■ **WHAT THE TASK REQUIRES**
Write out, from the entries below, exactly the lines that run between the lines holding "-- B replaces A's step-by-step" and "else if v ≥ higher then coerceLoopA", inclusive, and stop there.

DATA UNDER STUDY START

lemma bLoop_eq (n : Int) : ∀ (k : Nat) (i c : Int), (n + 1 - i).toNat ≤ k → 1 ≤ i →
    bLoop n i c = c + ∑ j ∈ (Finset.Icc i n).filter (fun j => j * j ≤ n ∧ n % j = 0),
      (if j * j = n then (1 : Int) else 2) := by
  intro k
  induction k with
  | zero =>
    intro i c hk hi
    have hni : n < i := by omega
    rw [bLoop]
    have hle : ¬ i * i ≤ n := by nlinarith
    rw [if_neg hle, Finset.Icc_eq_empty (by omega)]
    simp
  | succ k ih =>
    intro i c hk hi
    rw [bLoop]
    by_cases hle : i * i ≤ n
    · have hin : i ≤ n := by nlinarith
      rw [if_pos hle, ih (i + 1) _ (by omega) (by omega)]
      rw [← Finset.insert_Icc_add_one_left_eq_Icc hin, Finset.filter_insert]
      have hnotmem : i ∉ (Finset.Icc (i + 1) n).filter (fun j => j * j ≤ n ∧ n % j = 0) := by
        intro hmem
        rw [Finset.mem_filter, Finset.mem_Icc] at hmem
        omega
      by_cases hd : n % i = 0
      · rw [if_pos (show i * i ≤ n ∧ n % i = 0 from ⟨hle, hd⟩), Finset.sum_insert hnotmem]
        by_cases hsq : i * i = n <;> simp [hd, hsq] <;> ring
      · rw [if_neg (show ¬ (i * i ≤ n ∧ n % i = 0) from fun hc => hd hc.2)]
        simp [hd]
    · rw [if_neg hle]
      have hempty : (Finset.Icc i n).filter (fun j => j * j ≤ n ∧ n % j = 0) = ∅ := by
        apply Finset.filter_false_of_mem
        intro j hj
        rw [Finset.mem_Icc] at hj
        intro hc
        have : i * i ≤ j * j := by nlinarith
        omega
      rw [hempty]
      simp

DATA UNDER STUDY END
DATA UNDER STUDY START

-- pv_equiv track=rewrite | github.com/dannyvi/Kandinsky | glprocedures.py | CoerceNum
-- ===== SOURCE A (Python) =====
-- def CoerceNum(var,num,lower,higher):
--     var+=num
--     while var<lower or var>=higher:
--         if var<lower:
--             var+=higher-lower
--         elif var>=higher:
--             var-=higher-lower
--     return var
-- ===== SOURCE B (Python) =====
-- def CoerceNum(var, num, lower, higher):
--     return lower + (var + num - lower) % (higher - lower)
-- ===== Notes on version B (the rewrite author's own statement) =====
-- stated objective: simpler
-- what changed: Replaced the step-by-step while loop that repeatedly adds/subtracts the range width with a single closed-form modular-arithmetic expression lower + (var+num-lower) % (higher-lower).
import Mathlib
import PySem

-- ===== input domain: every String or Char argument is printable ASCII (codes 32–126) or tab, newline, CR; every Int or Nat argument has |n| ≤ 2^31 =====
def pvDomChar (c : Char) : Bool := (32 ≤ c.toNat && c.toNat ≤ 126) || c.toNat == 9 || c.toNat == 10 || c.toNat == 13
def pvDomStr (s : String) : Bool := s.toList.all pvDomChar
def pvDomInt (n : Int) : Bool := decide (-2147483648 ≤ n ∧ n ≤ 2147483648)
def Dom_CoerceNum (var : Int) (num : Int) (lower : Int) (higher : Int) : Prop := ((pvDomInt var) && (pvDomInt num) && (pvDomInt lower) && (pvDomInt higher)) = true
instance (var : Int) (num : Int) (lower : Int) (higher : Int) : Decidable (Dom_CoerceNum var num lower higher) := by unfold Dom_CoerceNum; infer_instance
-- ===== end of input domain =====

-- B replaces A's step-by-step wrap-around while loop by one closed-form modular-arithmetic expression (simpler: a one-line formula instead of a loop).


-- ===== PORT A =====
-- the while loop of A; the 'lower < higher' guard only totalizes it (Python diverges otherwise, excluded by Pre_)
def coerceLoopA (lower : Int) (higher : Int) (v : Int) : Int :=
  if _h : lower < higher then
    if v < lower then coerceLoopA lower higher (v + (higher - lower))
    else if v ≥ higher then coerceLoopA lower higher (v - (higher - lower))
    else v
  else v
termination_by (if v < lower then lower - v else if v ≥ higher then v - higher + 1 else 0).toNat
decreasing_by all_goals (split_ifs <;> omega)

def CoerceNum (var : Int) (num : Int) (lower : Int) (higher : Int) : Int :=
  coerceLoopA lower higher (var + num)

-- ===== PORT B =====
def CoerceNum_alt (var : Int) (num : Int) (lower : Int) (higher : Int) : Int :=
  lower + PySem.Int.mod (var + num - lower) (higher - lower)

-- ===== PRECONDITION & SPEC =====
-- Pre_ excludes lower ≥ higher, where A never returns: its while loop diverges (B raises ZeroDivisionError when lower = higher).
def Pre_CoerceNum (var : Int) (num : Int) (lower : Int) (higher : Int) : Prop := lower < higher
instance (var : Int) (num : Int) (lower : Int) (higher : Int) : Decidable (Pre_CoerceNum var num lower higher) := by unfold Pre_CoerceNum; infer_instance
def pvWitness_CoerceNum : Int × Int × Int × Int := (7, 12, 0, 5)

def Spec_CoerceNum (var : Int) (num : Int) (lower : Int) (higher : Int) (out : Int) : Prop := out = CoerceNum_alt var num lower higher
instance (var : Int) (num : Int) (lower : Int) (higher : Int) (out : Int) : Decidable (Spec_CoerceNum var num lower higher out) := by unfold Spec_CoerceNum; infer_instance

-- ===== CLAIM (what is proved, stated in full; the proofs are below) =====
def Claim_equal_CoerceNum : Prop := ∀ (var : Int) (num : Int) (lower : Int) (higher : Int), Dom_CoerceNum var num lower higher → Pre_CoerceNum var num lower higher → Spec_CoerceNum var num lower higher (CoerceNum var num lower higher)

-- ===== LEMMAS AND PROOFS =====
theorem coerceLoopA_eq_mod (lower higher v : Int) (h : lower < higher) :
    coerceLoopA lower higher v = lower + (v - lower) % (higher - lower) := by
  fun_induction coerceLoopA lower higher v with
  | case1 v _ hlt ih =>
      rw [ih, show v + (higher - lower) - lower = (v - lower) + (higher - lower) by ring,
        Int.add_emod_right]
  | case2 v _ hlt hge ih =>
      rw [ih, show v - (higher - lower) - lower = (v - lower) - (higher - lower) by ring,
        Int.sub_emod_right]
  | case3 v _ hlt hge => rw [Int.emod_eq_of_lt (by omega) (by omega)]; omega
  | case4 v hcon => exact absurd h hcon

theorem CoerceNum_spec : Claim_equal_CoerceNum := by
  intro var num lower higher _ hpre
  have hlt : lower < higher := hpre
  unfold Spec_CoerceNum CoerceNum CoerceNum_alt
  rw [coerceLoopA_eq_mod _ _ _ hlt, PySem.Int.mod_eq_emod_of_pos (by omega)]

DATA UNDER STUDY END
DATA UNDER STUDY START

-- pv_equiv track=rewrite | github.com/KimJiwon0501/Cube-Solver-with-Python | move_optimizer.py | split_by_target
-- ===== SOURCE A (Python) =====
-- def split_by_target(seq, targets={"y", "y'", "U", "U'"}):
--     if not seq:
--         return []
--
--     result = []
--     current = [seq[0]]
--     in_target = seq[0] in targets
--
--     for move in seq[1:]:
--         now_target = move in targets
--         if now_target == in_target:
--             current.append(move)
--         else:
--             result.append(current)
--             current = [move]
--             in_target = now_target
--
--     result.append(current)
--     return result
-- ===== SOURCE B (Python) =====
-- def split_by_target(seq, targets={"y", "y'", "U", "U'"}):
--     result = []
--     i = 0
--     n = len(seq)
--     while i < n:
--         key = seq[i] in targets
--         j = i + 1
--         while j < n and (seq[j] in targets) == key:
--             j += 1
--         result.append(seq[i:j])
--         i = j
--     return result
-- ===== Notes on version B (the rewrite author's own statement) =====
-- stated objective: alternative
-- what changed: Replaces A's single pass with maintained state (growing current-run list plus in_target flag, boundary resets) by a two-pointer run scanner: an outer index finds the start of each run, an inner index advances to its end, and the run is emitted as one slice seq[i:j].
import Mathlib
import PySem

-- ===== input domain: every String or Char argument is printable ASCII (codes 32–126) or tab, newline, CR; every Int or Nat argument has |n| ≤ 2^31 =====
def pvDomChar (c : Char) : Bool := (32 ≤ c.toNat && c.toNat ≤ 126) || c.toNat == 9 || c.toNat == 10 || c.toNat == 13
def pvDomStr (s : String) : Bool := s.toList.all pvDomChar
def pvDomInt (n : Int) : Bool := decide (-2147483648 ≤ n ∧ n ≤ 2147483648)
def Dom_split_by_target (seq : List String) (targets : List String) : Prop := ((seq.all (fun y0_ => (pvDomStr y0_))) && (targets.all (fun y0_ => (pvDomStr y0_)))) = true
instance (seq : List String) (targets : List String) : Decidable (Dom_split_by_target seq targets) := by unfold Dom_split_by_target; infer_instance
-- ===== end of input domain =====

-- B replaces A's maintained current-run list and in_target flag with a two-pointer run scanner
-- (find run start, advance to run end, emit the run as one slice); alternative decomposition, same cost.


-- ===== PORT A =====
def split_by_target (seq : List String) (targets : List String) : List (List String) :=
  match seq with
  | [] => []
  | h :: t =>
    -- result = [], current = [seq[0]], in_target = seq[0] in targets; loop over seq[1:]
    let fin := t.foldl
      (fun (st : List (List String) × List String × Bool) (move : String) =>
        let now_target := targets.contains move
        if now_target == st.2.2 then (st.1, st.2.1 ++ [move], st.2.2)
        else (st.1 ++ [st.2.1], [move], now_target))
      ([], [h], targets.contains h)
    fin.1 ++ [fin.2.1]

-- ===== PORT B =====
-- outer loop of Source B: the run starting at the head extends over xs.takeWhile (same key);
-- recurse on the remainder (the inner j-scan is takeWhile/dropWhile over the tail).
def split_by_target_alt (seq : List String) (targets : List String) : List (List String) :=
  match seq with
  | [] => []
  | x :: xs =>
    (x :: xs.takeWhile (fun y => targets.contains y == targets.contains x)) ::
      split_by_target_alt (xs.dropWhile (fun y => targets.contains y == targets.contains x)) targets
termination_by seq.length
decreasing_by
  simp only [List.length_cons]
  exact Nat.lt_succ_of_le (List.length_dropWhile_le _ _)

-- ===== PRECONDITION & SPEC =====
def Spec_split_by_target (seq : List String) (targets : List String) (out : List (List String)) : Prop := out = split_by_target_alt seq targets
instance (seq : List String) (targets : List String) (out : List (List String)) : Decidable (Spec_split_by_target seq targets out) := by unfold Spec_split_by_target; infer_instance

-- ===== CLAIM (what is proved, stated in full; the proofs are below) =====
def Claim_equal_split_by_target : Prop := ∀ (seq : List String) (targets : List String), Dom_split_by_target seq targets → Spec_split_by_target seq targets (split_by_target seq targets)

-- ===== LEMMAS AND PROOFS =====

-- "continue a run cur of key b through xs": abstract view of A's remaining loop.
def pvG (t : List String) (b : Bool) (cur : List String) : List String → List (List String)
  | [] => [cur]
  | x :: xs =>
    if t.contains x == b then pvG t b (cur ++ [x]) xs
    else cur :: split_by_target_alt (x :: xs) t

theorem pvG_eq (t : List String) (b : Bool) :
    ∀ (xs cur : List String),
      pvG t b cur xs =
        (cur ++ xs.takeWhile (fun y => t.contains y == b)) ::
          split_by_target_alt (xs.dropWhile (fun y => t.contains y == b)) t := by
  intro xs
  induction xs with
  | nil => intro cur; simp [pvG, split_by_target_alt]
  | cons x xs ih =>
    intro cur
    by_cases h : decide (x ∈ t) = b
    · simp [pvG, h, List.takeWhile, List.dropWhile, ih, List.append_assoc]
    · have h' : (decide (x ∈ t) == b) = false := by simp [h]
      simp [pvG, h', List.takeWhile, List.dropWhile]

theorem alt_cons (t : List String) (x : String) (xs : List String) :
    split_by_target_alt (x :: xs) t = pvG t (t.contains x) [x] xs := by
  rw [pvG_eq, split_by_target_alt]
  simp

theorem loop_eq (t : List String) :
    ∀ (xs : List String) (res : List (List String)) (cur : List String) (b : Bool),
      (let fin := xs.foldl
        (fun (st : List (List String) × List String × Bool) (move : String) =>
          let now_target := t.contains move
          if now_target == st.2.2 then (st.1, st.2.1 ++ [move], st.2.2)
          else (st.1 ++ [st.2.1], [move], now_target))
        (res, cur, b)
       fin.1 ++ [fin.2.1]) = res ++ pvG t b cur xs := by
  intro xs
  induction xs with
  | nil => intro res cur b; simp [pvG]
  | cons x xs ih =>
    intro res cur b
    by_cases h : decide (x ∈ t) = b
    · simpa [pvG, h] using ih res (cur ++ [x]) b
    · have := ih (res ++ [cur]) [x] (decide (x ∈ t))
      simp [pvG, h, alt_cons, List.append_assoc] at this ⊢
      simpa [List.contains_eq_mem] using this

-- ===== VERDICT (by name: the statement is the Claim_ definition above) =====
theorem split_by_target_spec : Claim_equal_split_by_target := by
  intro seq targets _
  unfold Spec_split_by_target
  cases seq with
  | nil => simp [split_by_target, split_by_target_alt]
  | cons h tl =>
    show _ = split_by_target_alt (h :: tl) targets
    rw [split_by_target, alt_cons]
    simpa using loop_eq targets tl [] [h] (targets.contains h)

DATA UNDER STUDY END

■ **RESPONSE AREA**
-- B replaces A's step-by-step wrap-around while loop by one closed-form modular-arithmetic expression (simpler: a one-line formula instead of a loop).


-- ===== PORT A =====
-- the while loop of A; the 'lower < higher' guard only totalizes it (Python diverges otherwise, excluded by Pre_)
def coerceLoopA (lower : Int) (higher : Int) (v : Int) : Int :=
  if _h : lower < higher then
    if v < lower then coerceLoopA lower higher (v + (higher - lower))
    else if v ≥ higher then coerceLoopA lower higher (v - (higher - lower))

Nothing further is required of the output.